### The task
Find the number of lines in these records where the word "flatten" appears. Reply with that number and nothing more.

### Dataset entries
:::

-- ===== PORT B =====
-- ''.join over the generator is ported as flatten of the mapped list (join with empty separator)
def buffer_alt (binary : String) (precision_size : Int) (precision_chunk_size : Int) : String :=
  let b := binary.toList
  let chunk_count := PySem.Int.truncdiv precision_size precision_chunk_size
  if chunk_count ≤ 0 then "" else
  let base := PySem.Int.truncdiv (b.length : Int) chunk_count
  let xs := (b.length : Int) - base * chunk_count
  let big := base + 1
  let head := PySem.List.slice b none (some (xs * big))
  let tail := PySem.List.slice b (some (xs * big)) none
  let pad_big := List.replicate (precision_chunk_size - big).toNat '0'
  let pad_small := List.replicate (precision_chunk_size - base).toNat '0'
  String.ofList
    (((List.range xs.toNat).map (fun (k : Nat) =>
        pad_big ++ PySem.List.slice head (some ((k : Int) * big)) (some ((k : Int) * big + big)))).flatten
     ++ ((List.range (chunk_count - xs).toNat).map (fun (k : Nat) =>
        pad_small ++ PySem.List.slice tail (some ((k : Int) * base)) (some ((k : Int) * base + base)))).flatten)

-- ===== PRECONDITION & SPEC =====
-- Pre_ excludes exactly the inputs where Python A raises: precision_chunk_size = 0 or
-- chunk_count = 0 (ZeroDivisionError), and chunk_count < 0 with a nonzero remainder
-- (chunk() builds an empty list but still runs 'chunks[i] += 1' → IndexError).
def Pre_buffer (binary : String) (precision_size : Int) (precision_chunk_size : Int) : Prop :=
  precision_chunk_size ≠ 0 ∧
  PySem.Int.truncdiv precision_size precision_chunk_size ≠ 0 ∧
  (0 < PySem.Int.truncdiv precision_size precision_chunk_size ∨
    (binary.toList.length : Int) -
      PySem.Int.truncdiv (binary.toList.length : Int)
        (PySem.Int.truncdiv precision_size precision_chunk_size) *
      PySem.Int.truncdiv precision_size precision_chunk_size = 0)
instance (binary : String) (precision_size : Int) (precision_chunk_size : Int) : Decidable (Pre_buffer binary precision_size precision_chunk_size) := by unfold Pre_buffer; infer_instance

def pvWitness_buffer : String × Int × Int := ("10110", 8, 4)

def Spec_buffer (binary : String) (precision_size : Int) (precision_chunk_size : Int) (out : String) : Prop := out = buffer_alt binary precision_size precision_chunk_size
instance (binary : String) (precision_size : Int) (precision_chunk_size : Int) (out : String) : Decidable (Spec_buffer binary precision_size precision_chunk_size out) := by unfold Spec_buffer; infer_instance

-- ===== CLAIM (what is proved, stated in full; the proofs are below) =====
def Claim_equal_buffer : Prop := ∀ (binary : String) (precision_size : Int) (precision_chunk_size : Int), Dom_buffer binary precision_size precision_chunk_size → Pre_buffer binary precision_size precision_chunk_size → Spec_buffer binary precision_size precision_chunk_size (buffer binary precision_size precision_chunk_size)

:::

### Your solution
3